# [Exercise goal]
What you return must be every line below that includes the word "rrun".

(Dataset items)
== Segment start ==

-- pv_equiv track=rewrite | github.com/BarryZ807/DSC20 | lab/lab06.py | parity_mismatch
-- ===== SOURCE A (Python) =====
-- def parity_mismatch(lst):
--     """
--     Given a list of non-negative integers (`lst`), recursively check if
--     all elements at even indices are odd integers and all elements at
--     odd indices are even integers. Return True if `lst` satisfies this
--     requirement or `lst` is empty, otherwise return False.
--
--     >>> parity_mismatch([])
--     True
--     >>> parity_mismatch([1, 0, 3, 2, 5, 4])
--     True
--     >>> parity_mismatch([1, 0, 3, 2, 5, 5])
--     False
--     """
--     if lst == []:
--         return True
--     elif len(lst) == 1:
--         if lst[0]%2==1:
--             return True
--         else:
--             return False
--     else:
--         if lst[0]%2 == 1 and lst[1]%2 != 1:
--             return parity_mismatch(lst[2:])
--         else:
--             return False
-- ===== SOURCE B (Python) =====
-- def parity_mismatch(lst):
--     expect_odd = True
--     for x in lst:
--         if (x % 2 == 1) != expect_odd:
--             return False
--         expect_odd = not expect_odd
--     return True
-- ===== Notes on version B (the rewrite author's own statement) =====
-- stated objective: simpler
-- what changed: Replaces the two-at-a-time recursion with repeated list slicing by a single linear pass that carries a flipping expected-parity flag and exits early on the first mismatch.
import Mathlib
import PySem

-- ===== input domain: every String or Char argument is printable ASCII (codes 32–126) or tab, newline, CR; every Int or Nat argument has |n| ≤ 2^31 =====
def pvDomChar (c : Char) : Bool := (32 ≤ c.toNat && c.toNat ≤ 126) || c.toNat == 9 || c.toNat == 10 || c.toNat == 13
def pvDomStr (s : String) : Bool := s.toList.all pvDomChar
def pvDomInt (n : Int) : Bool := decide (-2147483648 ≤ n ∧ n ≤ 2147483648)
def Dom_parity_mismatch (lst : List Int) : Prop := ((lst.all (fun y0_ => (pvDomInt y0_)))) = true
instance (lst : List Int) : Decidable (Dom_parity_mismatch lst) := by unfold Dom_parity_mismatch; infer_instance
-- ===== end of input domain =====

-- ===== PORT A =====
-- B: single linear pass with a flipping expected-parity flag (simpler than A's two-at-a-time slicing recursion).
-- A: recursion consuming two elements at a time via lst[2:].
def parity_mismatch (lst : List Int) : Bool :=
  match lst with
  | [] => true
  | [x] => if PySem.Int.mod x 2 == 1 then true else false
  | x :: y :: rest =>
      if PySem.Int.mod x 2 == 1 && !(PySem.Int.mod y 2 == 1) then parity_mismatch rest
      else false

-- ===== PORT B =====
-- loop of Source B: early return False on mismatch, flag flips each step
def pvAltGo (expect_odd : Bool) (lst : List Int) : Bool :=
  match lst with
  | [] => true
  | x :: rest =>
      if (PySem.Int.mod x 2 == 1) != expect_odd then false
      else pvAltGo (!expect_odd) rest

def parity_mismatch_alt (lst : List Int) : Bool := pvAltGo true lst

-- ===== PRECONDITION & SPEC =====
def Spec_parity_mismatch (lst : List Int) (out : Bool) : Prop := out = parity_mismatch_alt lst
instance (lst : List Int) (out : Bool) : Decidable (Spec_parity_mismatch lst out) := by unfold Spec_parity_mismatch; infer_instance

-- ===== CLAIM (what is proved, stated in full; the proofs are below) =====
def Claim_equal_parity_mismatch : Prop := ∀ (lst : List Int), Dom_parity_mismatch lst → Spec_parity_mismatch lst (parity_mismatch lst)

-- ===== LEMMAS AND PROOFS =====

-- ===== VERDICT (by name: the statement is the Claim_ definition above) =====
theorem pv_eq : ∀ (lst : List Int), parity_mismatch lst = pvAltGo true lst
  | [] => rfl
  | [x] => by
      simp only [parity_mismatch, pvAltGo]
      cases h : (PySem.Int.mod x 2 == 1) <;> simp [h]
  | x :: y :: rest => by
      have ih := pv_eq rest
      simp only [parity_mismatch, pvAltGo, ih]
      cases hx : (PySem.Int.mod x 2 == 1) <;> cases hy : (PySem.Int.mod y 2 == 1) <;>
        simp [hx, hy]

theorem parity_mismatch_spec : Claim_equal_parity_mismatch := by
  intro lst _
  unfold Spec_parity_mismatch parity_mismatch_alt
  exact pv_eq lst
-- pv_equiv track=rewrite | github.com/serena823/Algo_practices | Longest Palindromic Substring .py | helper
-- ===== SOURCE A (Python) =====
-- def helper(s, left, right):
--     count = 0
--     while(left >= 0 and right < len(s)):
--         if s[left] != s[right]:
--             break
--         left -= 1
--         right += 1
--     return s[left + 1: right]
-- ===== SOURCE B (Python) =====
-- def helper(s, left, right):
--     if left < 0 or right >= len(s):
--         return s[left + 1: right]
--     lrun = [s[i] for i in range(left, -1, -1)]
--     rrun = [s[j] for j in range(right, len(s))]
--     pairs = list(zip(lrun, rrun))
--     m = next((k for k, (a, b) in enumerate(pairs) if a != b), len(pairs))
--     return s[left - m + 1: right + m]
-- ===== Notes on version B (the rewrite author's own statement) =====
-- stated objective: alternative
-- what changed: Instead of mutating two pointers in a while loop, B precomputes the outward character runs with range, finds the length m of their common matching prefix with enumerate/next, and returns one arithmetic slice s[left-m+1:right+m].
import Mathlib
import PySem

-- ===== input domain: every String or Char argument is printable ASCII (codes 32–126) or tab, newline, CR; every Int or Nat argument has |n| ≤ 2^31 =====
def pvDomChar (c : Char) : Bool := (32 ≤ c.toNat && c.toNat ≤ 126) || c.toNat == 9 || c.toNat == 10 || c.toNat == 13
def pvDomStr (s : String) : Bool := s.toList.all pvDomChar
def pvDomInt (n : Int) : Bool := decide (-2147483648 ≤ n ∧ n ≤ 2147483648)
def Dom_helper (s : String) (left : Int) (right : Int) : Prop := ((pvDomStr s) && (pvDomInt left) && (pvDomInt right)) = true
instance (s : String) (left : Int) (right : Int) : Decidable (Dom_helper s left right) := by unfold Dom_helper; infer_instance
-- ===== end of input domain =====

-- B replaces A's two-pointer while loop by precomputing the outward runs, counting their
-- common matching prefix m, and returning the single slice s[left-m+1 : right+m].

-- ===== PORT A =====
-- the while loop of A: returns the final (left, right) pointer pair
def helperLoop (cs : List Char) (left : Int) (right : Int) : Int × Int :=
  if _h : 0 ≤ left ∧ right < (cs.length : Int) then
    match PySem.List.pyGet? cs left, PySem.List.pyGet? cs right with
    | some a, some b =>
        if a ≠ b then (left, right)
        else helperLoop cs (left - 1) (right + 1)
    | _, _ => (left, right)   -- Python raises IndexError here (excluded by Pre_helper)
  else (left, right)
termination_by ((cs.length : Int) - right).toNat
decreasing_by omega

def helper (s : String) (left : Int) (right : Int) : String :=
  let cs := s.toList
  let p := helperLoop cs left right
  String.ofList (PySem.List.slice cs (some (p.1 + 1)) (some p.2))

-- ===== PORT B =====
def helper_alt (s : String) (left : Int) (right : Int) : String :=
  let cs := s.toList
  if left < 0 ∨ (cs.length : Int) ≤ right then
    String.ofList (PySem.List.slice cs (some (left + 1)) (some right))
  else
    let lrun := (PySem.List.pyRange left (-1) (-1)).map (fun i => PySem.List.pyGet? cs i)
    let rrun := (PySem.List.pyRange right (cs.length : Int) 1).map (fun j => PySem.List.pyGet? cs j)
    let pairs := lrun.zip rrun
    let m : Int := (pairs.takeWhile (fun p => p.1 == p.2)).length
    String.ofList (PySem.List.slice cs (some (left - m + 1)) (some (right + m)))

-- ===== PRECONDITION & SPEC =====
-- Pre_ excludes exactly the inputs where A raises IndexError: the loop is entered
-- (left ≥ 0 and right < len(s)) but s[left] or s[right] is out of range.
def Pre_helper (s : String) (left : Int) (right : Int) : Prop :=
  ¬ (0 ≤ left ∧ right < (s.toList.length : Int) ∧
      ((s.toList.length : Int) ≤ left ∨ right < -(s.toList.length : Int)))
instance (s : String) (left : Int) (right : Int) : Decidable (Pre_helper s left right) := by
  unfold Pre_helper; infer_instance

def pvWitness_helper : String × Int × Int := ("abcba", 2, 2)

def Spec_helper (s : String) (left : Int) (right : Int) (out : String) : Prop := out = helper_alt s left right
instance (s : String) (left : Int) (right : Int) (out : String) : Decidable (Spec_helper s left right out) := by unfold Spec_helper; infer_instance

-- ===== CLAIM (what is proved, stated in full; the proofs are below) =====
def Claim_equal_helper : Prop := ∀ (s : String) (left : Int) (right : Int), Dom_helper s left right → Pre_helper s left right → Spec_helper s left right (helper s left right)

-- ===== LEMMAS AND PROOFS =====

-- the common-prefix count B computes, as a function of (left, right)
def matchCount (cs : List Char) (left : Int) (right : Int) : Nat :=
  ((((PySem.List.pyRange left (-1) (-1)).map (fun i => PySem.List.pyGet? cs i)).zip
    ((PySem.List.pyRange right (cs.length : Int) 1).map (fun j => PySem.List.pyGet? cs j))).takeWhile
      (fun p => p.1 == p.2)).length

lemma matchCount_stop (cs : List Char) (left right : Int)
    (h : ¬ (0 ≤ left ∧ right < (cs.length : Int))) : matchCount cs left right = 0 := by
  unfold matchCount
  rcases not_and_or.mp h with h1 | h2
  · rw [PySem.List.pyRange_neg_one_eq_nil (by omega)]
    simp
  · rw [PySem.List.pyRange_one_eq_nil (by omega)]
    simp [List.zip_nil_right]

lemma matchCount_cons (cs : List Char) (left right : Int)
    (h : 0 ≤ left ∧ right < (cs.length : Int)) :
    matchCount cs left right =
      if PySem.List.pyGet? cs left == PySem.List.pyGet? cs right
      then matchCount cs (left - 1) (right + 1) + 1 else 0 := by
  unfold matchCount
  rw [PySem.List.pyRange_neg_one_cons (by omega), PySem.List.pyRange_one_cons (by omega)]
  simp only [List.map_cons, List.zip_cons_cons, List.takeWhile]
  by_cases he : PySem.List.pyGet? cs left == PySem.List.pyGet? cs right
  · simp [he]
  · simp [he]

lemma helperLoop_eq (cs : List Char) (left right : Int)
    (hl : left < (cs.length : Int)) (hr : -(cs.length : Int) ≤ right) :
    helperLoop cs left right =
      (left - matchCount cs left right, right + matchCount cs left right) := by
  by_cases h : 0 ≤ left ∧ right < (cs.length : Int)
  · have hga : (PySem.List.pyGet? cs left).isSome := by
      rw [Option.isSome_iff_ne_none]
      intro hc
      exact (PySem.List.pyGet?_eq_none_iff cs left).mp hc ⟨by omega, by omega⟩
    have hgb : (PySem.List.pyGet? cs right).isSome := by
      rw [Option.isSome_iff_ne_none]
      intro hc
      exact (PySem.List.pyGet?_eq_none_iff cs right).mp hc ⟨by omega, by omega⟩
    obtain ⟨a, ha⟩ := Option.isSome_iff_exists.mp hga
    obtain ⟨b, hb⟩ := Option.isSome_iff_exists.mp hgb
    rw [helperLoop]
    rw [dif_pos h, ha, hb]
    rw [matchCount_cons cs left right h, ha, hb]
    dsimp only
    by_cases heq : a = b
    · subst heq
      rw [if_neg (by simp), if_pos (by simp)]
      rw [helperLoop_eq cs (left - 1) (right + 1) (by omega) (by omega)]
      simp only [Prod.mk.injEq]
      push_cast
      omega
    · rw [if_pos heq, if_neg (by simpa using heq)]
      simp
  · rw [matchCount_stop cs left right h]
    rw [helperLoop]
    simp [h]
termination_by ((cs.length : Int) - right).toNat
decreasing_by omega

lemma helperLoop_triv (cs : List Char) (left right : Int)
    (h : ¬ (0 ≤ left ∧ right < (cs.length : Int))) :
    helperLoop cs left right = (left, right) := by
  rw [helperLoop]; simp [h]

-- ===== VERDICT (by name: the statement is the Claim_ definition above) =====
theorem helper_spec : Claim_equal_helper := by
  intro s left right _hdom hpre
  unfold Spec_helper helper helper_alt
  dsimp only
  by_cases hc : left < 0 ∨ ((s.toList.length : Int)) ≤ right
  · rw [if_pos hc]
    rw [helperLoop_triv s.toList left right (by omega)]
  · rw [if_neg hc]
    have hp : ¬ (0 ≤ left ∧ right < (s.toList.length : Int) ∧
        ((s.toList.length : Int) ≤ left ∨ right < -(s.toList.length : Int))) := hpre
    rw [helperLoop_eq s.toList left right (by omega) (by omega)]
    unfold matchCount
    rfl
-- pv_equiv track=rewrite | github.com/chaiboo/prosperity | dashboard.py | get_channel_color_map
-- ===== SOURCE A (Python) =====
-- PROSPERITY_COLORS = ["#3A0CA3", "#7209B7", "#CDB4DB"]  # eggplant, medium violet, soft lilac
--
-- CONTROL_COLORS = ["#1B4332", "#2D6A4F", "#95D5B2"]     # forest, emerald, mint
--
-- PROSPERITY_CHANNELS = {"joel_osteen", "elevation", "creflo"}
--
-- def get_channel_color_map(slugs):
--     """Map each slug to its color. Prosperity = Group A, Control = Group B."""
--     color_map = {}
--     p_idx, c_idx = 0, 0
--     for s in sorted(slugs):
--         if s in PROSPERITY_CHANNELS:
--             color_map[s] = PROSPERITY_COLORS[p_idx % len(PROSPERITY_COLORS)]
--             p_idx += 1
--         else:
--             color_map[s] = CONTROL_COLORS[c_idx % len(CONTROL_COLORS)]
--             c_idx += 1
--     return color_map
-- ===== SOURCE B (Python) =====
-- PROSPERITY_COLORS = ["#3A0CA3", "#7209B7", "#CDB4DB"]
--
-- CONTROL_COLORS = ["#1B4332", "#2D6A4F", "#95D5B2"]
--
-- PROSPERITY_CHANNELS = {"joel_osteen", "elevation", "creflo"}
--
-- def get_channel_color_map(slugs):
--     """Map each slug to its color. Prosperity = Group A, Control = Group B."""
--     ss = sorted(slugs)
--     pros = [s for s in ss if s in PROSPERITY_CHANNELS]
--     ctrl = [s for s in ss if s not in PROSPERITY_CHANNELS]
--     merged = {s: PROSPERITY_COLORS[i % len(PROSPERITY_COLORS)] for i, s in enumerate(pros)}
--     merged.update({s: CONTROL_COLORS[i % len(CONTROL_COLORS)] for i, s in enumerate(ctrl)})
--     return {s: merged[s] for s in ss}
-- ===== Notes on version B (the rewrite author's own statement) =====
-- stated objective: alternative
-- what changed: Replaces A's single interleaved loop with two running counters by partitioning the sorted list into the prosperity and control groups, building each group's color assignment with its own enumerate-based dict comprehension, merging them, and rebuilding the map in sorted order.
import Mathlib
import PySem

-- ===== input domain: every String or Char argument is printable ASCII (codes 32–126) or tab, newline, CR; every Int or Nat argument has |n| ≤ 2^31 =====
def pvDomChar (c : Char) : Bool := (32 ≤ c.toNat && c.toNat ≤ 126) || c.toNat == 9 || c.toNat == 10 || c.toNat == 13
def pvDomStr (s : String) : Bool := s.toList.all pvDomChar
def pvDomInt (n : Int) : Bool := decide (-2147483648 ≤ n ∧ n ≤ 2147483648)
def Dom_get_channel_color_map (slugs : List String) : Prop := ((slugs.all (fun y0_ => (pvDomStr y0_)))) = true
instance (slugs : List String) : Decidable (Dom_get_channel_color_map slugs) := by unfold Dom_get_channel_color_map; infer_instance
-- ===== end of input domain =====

== Segment end ==

# [Response below]
--     rrun = [s[j] for j in range(right, len(s))]
--     pairs = list(zip(lrun, rrun))
    let rrun := (PySem.List.pyRange right (cs.length : Int) 1).map (fun j => PySem.List.pyGet? cs j)
    let pairs := lrun.zip rrun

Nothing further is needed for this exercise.